When you reach the line that contains "left_turn_matches == 1 else 0" in the data below, start reproducing lines exactly, and stop after the line that contains "('left_turn', 'executed a".

Data items:
-- -- --

-- pv_equiv track=rewrite | github.com/TonyKing0504/Kaggle-Harmonizing-the-data-of-your-data | pipeline_v9.py | fmt_instrument
-- ===== SOURCE A (Python) =====
-- INSTRUMENT_FMT = {
--     "q exactive hf-x":       "NT=Q Exactive HF-X;AC=MS:1002877",
--     "q exactive hf":          "AC=MS:1002523;NT=Q Exactive HF",
--     "q exactive plus":        "NT=Q Exactive Plus;AC=MS:1001911",
--     "q exactive":             "NT=Q Exactive;AC=MS:1001911",
--     "orbitrap fusion lumos":  "NT=Orbitrap Fusion Lumos;AC=MS:1002731",
--     "orbitrap fusion":        "AC=MS:1000639;NT=Orbitrap Fusion",
--     "orbitrap exploris 480":  "NT=Orbitrap Exploris 480;AC=MS:1003028",
--     "exploris 480":           "NT=Orbitrap Exploris 480;AC=MS:1003028",
--     "orbitrap astral":        "NT=Orbitrap Astral;AC=MS:1003378",
--     "orbitrap eclipse":       "NT=Orbitrap Eclipse;AC=MS:1003029",
--     "ltq orbitrap elite":     "AC=MS:1001910;NT=LTQ Orbitrap Elite",
--     "orbitrap elite":         "AC=MS:1001910;NT=LTQ Orbitrap Elite",
--     "ltq orbitrap velos":     "AC=MS:1001742;NT=LTQ Orbitrap Velos",
--     "orbitrap velos":         "AC=MS:1001742;NT=LTQ Orbitrap Velos",
--     "ltq orbitrap xl":        "AC=MS:1000447;NT=LTQ Orbitrap XL",
--     "ltq orbitrap":           "NT=LTQ Orbitrap;AC=MS:1000449",
--     "timstof pro":            "NT=timsTOF Pro;AC=MS:1003005",
--     "timstof":                "NT=timsTOF;AC=MS:1002817",
--     "tripletof 6600":         "NT=TripleTOF 6600;AC=MS:1002533",
--     "tripletof 5600":         "NT=TripleTOF 5600+;AC=MS:1000931",
--     "zeno tof 7600":          "NT=Zeno TOF 7600;AC=MS:1003027",
--     "synapt":                 "NT=Synapt MS;AC=MS:1001490",
--     "astral":                 "NT=Orbitrap Astral;AC=MS:1003378",
-- }
--
-- def fmt_instrument(name, acc=""):
--     n = name.lower().strip()
--     for key in sorted(INSTRUMENT_FMT.keys(), key=len, reverse=True):
--         if key in n:
--             return INSTRUMENT_FMT[key]
--     if acc:
--         return f"NT={name};AC={acc}"
--     return name
-- ===== SOURCE B (Python) =====
-- INSTRUMENT_FMT = {
--     "q exactive hf-x":       "NT=Q Exactive HF-X;AC=MS:1002877",
--     "q exactive hf":          "AC=MS:1002523;NT=Q Exactive HF",
--     "q exactive plus":        "NT=Q Exactive Plus;AC=MS:1001911",
--     "q exactive":             "NT=Q Exactive;AC=MS:1001911",
--     "orbitrap fusion lumos":  "NT=Orbitrap Fusion Lumos;AC=MS:1002731",
--     "orbitrap fusion":        "AC=MS:1000639;NT=Orbitrap Fusion",
--     "orbitrap exploris 480":  "NT=Orbitrap Exploris 480;AC=MS:1003028",
--     "exploris 480":           "NT=Orbitrap Exploris 480;AC=MS:1003028",
--     "orbitrap astral":        "NT=Orbitrap Astral;AC=MS:1003378",
--     "orbitrap eclipse":       "NT=Orbitrap Eclipse;AC=MS:1003029",
--     "ltq orbitrap elite":     "AC=MS:1001910;NT=LTQ Orbitrap Elite",
--     "orbitrap elite":         "AC=MS:1001910;NT=LTQ Orbitrap Elite",
--     "ltq orbitrap velos":     "AC=MS:1001742;NT=LTQ Orbitrap Velos",
--     "orbitrap velos":         "AC=MS:1001742;NT=LTQ Orbitrap Velos",
--     "ltq orbitrap xl":        "AC=MS:1000447;NT=LTQ Orbitrap XL",
--     "ltq orbitrap":           "NT=LTQ Orbitrap;AC=MS:1000449",
--     "timstof pro":            "NT=timsTOF Pro;AC=MS:1003005",
--     "timstof":                "NT=timsTOF;AC=MS:1002817",
--     "tripletof 6600":         "NT=TripleTOF 6600;AC=MS:1002533",
--     "tripletof 5600":         "NT=TripleTOF 5600+;AC=MS:1000931",
--     "zeno tof 7600":          "NT=Zeno TOF 7600;AC=MS:1003027",
--     "synapt":                 "NT=Synapt MS;AC=MS:1001490",
--     "astral":                 "NT=Orbitrap Astral;AC=MS:1003378",
-- }
--
-- def fmt_instrument(name, acc=""):
--     n = name.lower().strip()
--     best_len = -1
--     best_val = None
--     for k, v in INSTRUMENT_FMT.items():
--         if len(k) > best_len and k in n:
--             best_len = len(k)
--             best_val = v
--     if best_val is not None:
--         return best_val
--     return f"NT={name};AC={acc}" if acc else name
-- ===== Notes on version B (the rewrite author's own statement) =====
-- stated objective: simpler
-- what changed: B replaces A's per-call length-descending sort plus first-substring-hit scan by a single accumulator pass over the dict items that keeps the value of the first key of maximal length matching the normalized name (strict '>' reproduces A's stable-sort insertion-order tie-break), so no sort and no final dict lookup are performed.
import Mathlib
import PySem
-- text_lower.startswith(phrase, i) is PySem.Chars.startswith on the i-dropped
-- character list (exact for 0 ≤ i ≤ len); text_lower[i] for i < len is s.getD i ' '.
def determine_supports_undermines_alt (text : String) (text_lower : String) : String :=
  let s := text_lower.toList
  let found : PySem.Set String :=
    (List.range s.length).foldl
      (fun found i =>
        (pvIndex.getD (s.getD i ' ') []).foldl
          (fun f pw => if PySem.Chars.startswith (List.drop i s) pw.1.toList then PySem.Set.add f pw.1 else f)
          found)
      PySem.Set.empty
  let net : Int := pvPhrases.foldl
    (fun acc pw => if PySem.Set.contains found pw.1 then acc + pw.2 else acc) 0
  if net ≥ 2 then "SUPPORTS" else if net ≤ -2 then "UNDERMINES" else "NEUTRAL"

-- ===== PRECONDITION & SPEC =====
def Spec_determine_supports_undermines (text : String) (text_lower : String) (out : String) : Prop := out = determine_supports_undermines_alt text text_lower
instance (text : String) (text_lower : String) (out : String) : Decidable (Spec_determine_supports_undermines text text_lower out) := by unfold Spec_determine_supports_undermines; infer_instance

-- ===== CLAIM (what is proved, stated in full; the proofs are below) =====
def Claim_equal_determine_supports_undermines : Prop := ∀ (text : String) (text_lower : String), Dom_determine_supports_undermines text text_lower → Spec_determine_supports_undermines text text_lower (determine_supports_undermines text text_lower)
-- pv_equiv track=rewrite | github.com/TB-AD/TB-Bench | evaluation/evaluate_functions.py | ego_turning_score
-- ===== SOURCE A (Python) =====
-- def ego_turning_score(pred, short_gt):
--     right_turn_list = ['executed a precise right-turn maneuver','right turn']
--     left_turn_list = ['executed a precise left-turn maneuver','left turn']
--     go_straight_list = ['proceeds directly ahead','go straight', 'proceeds in a linear trajectory']
--
--     right_turn_matches = 1 if sum(word in pred for word in right_turn_list) >= 1 else 0
--     left_turn_matches = 1 if sum(word in pred for word in left_turn_list) >= 1 else 0
--     go_straight_matches = 1 if sum(word in pred for word in go_straight_list) >= 1 else 0
--
--     total_matches = right_turn_matches + left_turn_matches + go_straight_matches
--     # Check for cheating or multiple matches
--     if total_matches != 1:
--         return 0  # Multiple matches or no match indicates cheating or incorrect prediction
--
--     if short_gt == 'right_turn':
--         return 1 if right_turn_matches == 1 else 0
--     elif short_gt == 'left_turn':
--         return 1 if left_turn_matches == 1 else 0
--     elif short_gt == 'go_straight':
--         return 1 if go_straight_matches == 1 else 0
--     return 0
-- ===== SOURCE B (Python) =====
-- _PHRASES = [
--     ('right_turn', 'executed a precise right-turn maneuver'),
--     ('right_turn', 'right turn'),
--     ('left_turn', 'executed a precise left-turn maneuver'),
--     ('left_turn', 'left turn'),
--     ('go_straight', 'proceeds directly ahead'),
--     ('go_straight', 'go straight'),
--     ('go_straight', 'proceeds in a linear trajectory'),
-- ]
--
-- def ego_turning_score(pred, short_gt):
--     # Single left-to-right scan of pred: at each position record which category
--     # has a phrase starting there, then compare the matched-label set to {short_gt}.
--     matched = set()
--     for i in range(len(pred)):
--         for label, phrase in _PHRASES:
--             if pred.startswith(phrase, i):
--                 matched.add(label)
--     return 1 if matched == {short_gt} else 0
-- ===== Notes on version B (the rewrite author's own statement) =====
-- stated objective: alternative
-- what changed: Instead of seven independent substring-membership tests with three named flags, a total_matches counter and an if/elif cascade, B makes one left-to-right scan over the positions of pred, recording at each position which category has a phrase starting there into a matched-label set, and returns 1 iff that set equals {short_gt}.
import Mathlib
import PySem

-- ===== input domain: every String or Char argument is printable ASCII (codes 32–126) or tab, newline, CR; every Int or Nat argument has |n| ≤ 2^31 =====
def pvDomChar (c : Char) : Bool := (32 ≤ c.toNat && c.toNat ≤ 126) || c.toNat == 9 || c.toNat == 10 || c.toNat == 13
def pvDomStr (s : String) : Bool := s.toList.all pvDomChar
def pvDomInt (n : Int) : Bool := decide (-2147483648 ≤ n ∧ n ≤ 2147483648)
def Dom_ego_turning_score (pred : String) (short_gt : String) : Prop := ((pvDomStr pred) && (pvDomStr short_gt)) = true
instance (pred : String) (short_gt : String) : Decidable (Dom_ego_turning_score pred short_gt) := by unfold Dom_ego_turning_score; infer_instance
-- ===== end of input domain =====

-- B replaces A's seven independent substring-membership tests, three named flags,
-- total_matches counter and if/elif cascade by a single left-to-right scan of pred
-- (at each position it records which category has a phrase starting there, building
-- the matched-label set) followed by one set-equality test against {short_gt}
-- (objective: alternative).

-- ===== PORT A =====
def ego_turning_score (pred : String) (short_gt : String) : Int :=
  let right_turn_list := ["executed a precise right-turn maneuver", "right turn"]
  let left_turn_list := ["executed a precise left-turn maneuver", "left turn"]
  let go_straight_list := ["proceeds directly ahead", "go straight", "proceeds in a linear trajectory"]
  let right_turn_matches : Int :=
    if (right_turn_list.map (fun w => if PySem.Str.isIn w pred then (1 : Int) else 0)).sum ≥ 1 then 1 else 0
  let left_turn_matches : Int :=
    if (left_turn_list.map (fun w => if PySem.Str.isIn w pred then (1 : Int) else 0)).sum ≥ 1 then 1 else 0
  let go_straight_matches : Int :=
    if (go_straight_list.map (fun w => if PySem.Str.isIn w pred then (1 : Int) else 0)).sum ≥ 1 then 1 else 0
  let total_matches := right_turn_matches + left_turn_matches + go_straight_matches
  if total_matches ≠ 1 then 0
  else if short_gt == "right_turn" then (if right_turn_matches == 1 then 1 else 0)
  else if short_gt == "left_turn" then (if left_turn_matches == 1 then 1 else 0)
  else if short_gt == "go_straight" then (if go_straight_matches == 1 then 1 else 0)
  else 0

-- ===== PORT B =====
def pvPhrases : List (String × String) :=
  [("right_turn", "executed a precise right-turn maneuver"),
   ("right_turn", "right turn"),
   ("left_turn", "executed a precise left-turn maneuver"),
   ("left_turn", "left turn"),
   ("go_straight", "proceeds directly ahead"),
   ("go_straight", "go straight"),
   ("go_straight", "proceeds in a linear trajectory")]

-- pred.startswith(phrase, i) with 0 ≤ i < len(pred) is exactly
-- PySem.Chars.startswith (pred.toList.drop i.toNat) phrase.toList (i comes from range(len(pred)), so i ≥ 0).
def ego_turning_score_alt (pred : String) (short_gt : String) : Int :=
  let s := pred.toList
  let matched : PySem.Set String :=
    (PySem.List.pyRange 0 (s.length : Int)).foldl
      (fun acc i => pvPhrases.foldl
        (fun a lp => if PySem.Chars.startswith (s.drop i.toNat) lp.2.toList then PySem.Set.add a lp.1 else a)
        acc)
      PySem.Set.empty
  if PySem.Set.equal matched (PySem.Set.ofList [short_gt]) then 1 else 0

-- ===== PRECONDITION & SPEC =====
def Spec_ego_turning_score (pred : String) (short_gt : String) (out : Int) : Prop := out = ego_turning_score_alt pred short_gt
instance (pred : String) (short_gt : String) (out : Int) : Decidable (Spec_ego_turning_score pred short_gt out) := by unfold Spec_ego_turning_score; infer_instance

-- ===== CLAIM =====
def Claim_equal_ego_turning_score : Prop := ∀ (pred : String) (short_gt : String), Dom_ego_turning_score pred short_gt → Spec_ego_turning_score pred short_gt (ego_turning_score pred short_gt)

-- ===== LEMMAS AND PROOFS =====

-- membership in B's inner per-position fold over the phrase table
lemma pv_mem_inner (cond : String × String → Bool) (l : List (String × String))
    (acc : PySem.Set String) (y : String) :
    y ∈ l.foldl (fun a lp => if cond lp then PySem.Set.add a lp.1 else a) acc ↔
      y ∈ acc ∨ ∃ lp ∈ l, cond lp = true ∧ y = lp.1 := by
  induction l generalizing acc with
  | nil => simp
  | cons hd tl ih =>
    simp only [List.foldl_cons]
    by_cases h : cond hd = true
    · rw [if_pos h, ih]
      simp only [PySem.Set.mem_add, List.mem_cons]
      constructor
      · rintro (⟨hy | rfl⟩ | ⟨lp, hlp, hc, rfl⟩)
        · exact Or.inl hy
        · exact Or.inr ⟨hd, Or.inl rfl, h, rfl⟩
        · exact Or.inr ⟨lp, Or.inr hlp, hc, rfl⟩
      · rintro (hy | ⟨lp, (rfl | hlp), hc, rfl⟩)
        · exact Or.inl (Or.inl hy)
        · exact Or.inl (Or.inr rfl)
        · exact Or.inr ⟨lp, hlp, hc, rfl⟩
    · rw [if_neg h, ih]
      simp only [List.mem_cons]
      constructor
      · rintro (hy | ⟨lp, hlp, hc, rfl⟩)
        · exact Or.inl hy
        · exact Or.inr ⟨lp, Or.inr hlp, hc, rfl⟩
      · rintro (hy | ⟨lp, (rfl | hlp), hc, rfl⟩)
        · exact Or.inl hy
        · exact absurd hc h
        · exact Or.inr ⟨lp, hlp, hc, rfl⟩

-- membership in B's outer scan over the positions of pred
lemma pv_mem_scan (s : List Char) (l : List Int) (acc : PySem.Set String) (y : String) :
    y ∈ l.foldl
        (fun acc i => pvPhrases.foldl
          (fun a lp => if PySem.Chars.startswith (s.drop i.toNat) lp.2.toList then PySem.Set.add a lp.1 else a)
          acc) acc ↔
      y ∈ acc ∨ ∃ i ∈ l, ∃ lp ∈ pvPhrases,
        PySem.Chars.startswith (s.drop i.toNat) lp.2.toList = true ∧ y = lp.1 := by
  induction l generalizing acc with
  | nil => simp
  | cons hd tl ih =>
    simp only [List.foldl_cons, List.mem_cons]
    rw [ih, pv_mem_inner]
    constructor
    · rintro ((hy | ⟨lp, hlp, hc, rfl⟩) | ⟨i, hi, lp, hlp, hc, rfl⟩)
      · exact Or.inl hy
      · exact Or.inr ⟨hd, Or.inl rfl, lp, hlp, hc, rfl⟩
      · exact Or.inr ⟨i, Or.inr hi, lp, hlp, hc, rfl⟩
    · rintro (hy | ⟨i, (rfl | hi), lp, hlp, hc, rfl⟩)
      · exact Or.inl (Or.inl hy)
      · exact Or.inl (Or.inr ⟨lp, hlp, hc, rfl⟩)
      · exact Or.inr ⟨i, hi, lp, hlp, hc, rfl⟩

-- a nonempty phrase starts at some scanned position iff it is a substring
lemma pv_exists_pos (s p : List Char) (hp : p ≠ []) :
    (∃ i ∈ PySem.List.pyRange 0 (s.length : Int),
        PySem.Chars.startswith (s.drop i.toNat) p = true) ↔ PySem.Chars.isIn p s = true := by
  rw [← PySem.Chars.exists_prefix_drop_iff_isIn]
  constructor
  · rintro ⟨i, _, hsw⟩
    exact ⟨i.toNat, (PySem.Chars.startswith_iff _ _).1 hsw⟩
  · rintro ⟨j, hpre⟩
    by_cases hj : j < s.length
    · refine ⟨(j : Int), PySem.List.mem_pyRange_one.2 ⟨Int.natCast_nonneg j, by exact_mod_cast hj⟩, ?_⟩
      rw [PySem.Chars.startswith_iff]
      simpa using hpre
    · exfalso
      rw [List.drop_eq_nil_of_le (by omega)] at hpre
      exact hp (List.prefix_nil.mp hpre)

lemma pv_phrases_ne_nil : ∀ lp ∈ pvPhrases, lp.2.toList ≠ [] := by decide

-- B computed in closed form: 1 iff the matched-label set is exactly {short_gt}
lemma pv_alt_eq (pred short_gt : String) :
    ego_turning_score_alt pred short_gt =
      if (∃ lp ∈ pvPhrases, PySem.Str.isIn lp.2 pred = true ∧ lp.1 = short_gt) ∧
         (∀ lp ∈ pvPhrases, PySem.Str.isIn lp.2 pred = true → lp.1 = short_gt)
      then 1 else 0 := by
  simp only [ego_turning_score_alt, PySem.Str.isIn]
  have key : ∀ y : String,
      (y ∈ (PySem.List.pyRange 0 (pred.toList.length : Int)).foldl
        (fun acc i => pvPhrases.foldl
          (fun a lp => if PySem.Chars.startswith (pred.toList.drop i.toNat) lp.2.toList then PySem.Set.add a lp.1 else a)
          acc) PySem.Set.empty) ↔
      (∃ lp ∈ pvPhrases, PySem.Chars.isIn lp.2.toList pred.toList = true ∧ y = lp.1) := by
    intro y
    rw [pv_mem_scan]
    simp only [PySem.Set.empty, List.not_mem_nil, false_or]
    constructor
    · rintro ⟨i, hi, lp, hlp, hc, rfl⟩
      exact ⟨lp, hlp, (pv_exists_pos _ _ (pv_phrases_ne_nil lp hlp)).1 ⟨i, hi, hc⟩, rfl⟩
    · rintro ⟨lp, hlp, hin, rfl⟩
      obtain ⟨i, hi, hc⟩ := (pv_exists_pos _ _ (pv_phrases_ne_nil lp hlp)).2 hin
      exact ⟨i, hi, lp, hlp, hc, rfl⟩
  have hmem1 : ∀ x : String, x ∈ PySem.Set.ofList [short_gt] ↔ x = short_gt := by
    intro x
    rw [PySem.Set.mem_ofList]
    exact List.mem_singleton
  split_ifs with hc hb hb
  · rfl
  · -- the set equality holds, so the bounded condition must hold
    exfalso
    apply hb
    have h := (PySem.Set.equal_iff _ _).1 hc
    constructor
    · obtain ⟨lp, hlp, hP, he⟩ := (key short_gt).1 ((h short_gt).2 ((hmem1 short_gt).2 rfl))
      exact ⟨lp, hlp, hP, he.symm⟩
    · intro lp hlp hP
      exact (hmem1 lp.1).1 ((h lp.1).1 ((key lp.1).2 ⟨lp, hlp, hP, rfl⟩))
  · -- the bounded condition holds, so the set equality must hold
    exfalso
    apply hc
    rw [PySem.Set.equal_iff]
    intro x
    rw [key x, hmem1 x]
    obtain ⟨⟨lp0, h0, hP0, he0⟩, hall⟩ := hb
    constructor
    · rintro ⟨lp, hlp, hP, rfl⟩
      exact hall lp hlp hP
    · rintro rfl
      exact ⟨lp0, h0, hP0, he0.symm⟩
  · rfl

-- ===== VERDICT (by name: the statement is the Claim_ definition above) =====
set_option maxHeartbeats 2000000 in
set_option maxRecDepth 16384 in
theorem ego_turning_score_spec : Claim_equal_ego_turning_score := by
  intro pred short_gt _
  unfold Spec_ego_turning_score
  rw [pv_alt_eq]
  unfold ego_turning_score pvPhrases
  obtain h1 | h1 := Bool.eq_false_or_eq_true (PySem.Str.isIn "executed a precise right-turn maneuver" pred) <;>
  obtain h2 | h2 := Bool.eq_false_or_eq_true (PySem.Str.isIn "right turn" pred) <;>
  obtain h3 | h3 := Bool.eq_false_or_eq_true (PySem.Str.isIn "executed a precise left-turn maneuver" pred) <;>
  obtain h4 | h4 := Bool.eq_false_or_eq_true (PySem.Str.isIn "left turn" pred) <;>
  obtain h5 | h5 := Bool.eq_false_or_eq_true (PySem.Str.isIn "proceeds directly ahead" pred) <;>
  obtain h6 | h6 := Bool.eq_false_or_eq_true (PySem.Str.isIn "go straight" pred) <;>
  obtain h7 | h7 := Bool.eq_false_or_eq_true (PySem.Str.isIn "proceeds in a linear trajectory" pred) <;>
  simp at h1 h2 h3 h4 h5 h6 h7 <;>
  simp only [h1, h2, h3, h4, h5, h6, h7, List.map, List.sum_cons, List.sum_nil] <;>
  norm_num [h1, h2, h3, h4, h5, h6, h7] <;>
  · by_cases hg1 : short_gt = "right_turn"
    · subst hg1; simp [h1, h2, h3, h4, h5, h6, h7]
    by_cases hg2 : short_gt = "left_turn"
    · subst hg2; simp [h1, h2, h3, h4, h5, h6, h7]
    by_cases hg3 : short_gt = "go_straight"
    · subst hg3; simp [h1, h2, h3, h4, h5, h6, h7]
    simp [h1, h2, h3, h4, h5, h6, h7, hg1, hg2, hg3, eq_comm]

-- -- --

Exercise response:
--         return 1 if left_turn_matches == 1 else 0
--     elif short_gt == 'go_straight':
--         return 1 if go_straight_matches == 1 else 0
--     return 0
-- ===== SOURCE B (Python) =====
-- _PHRASES = [
--     ('right_turn', 'executed a precise right-turn maneuver'),
--     ('right_turn', 'right turn'),
--     ('left_turn', 'executed a precise left-turn maneuver'),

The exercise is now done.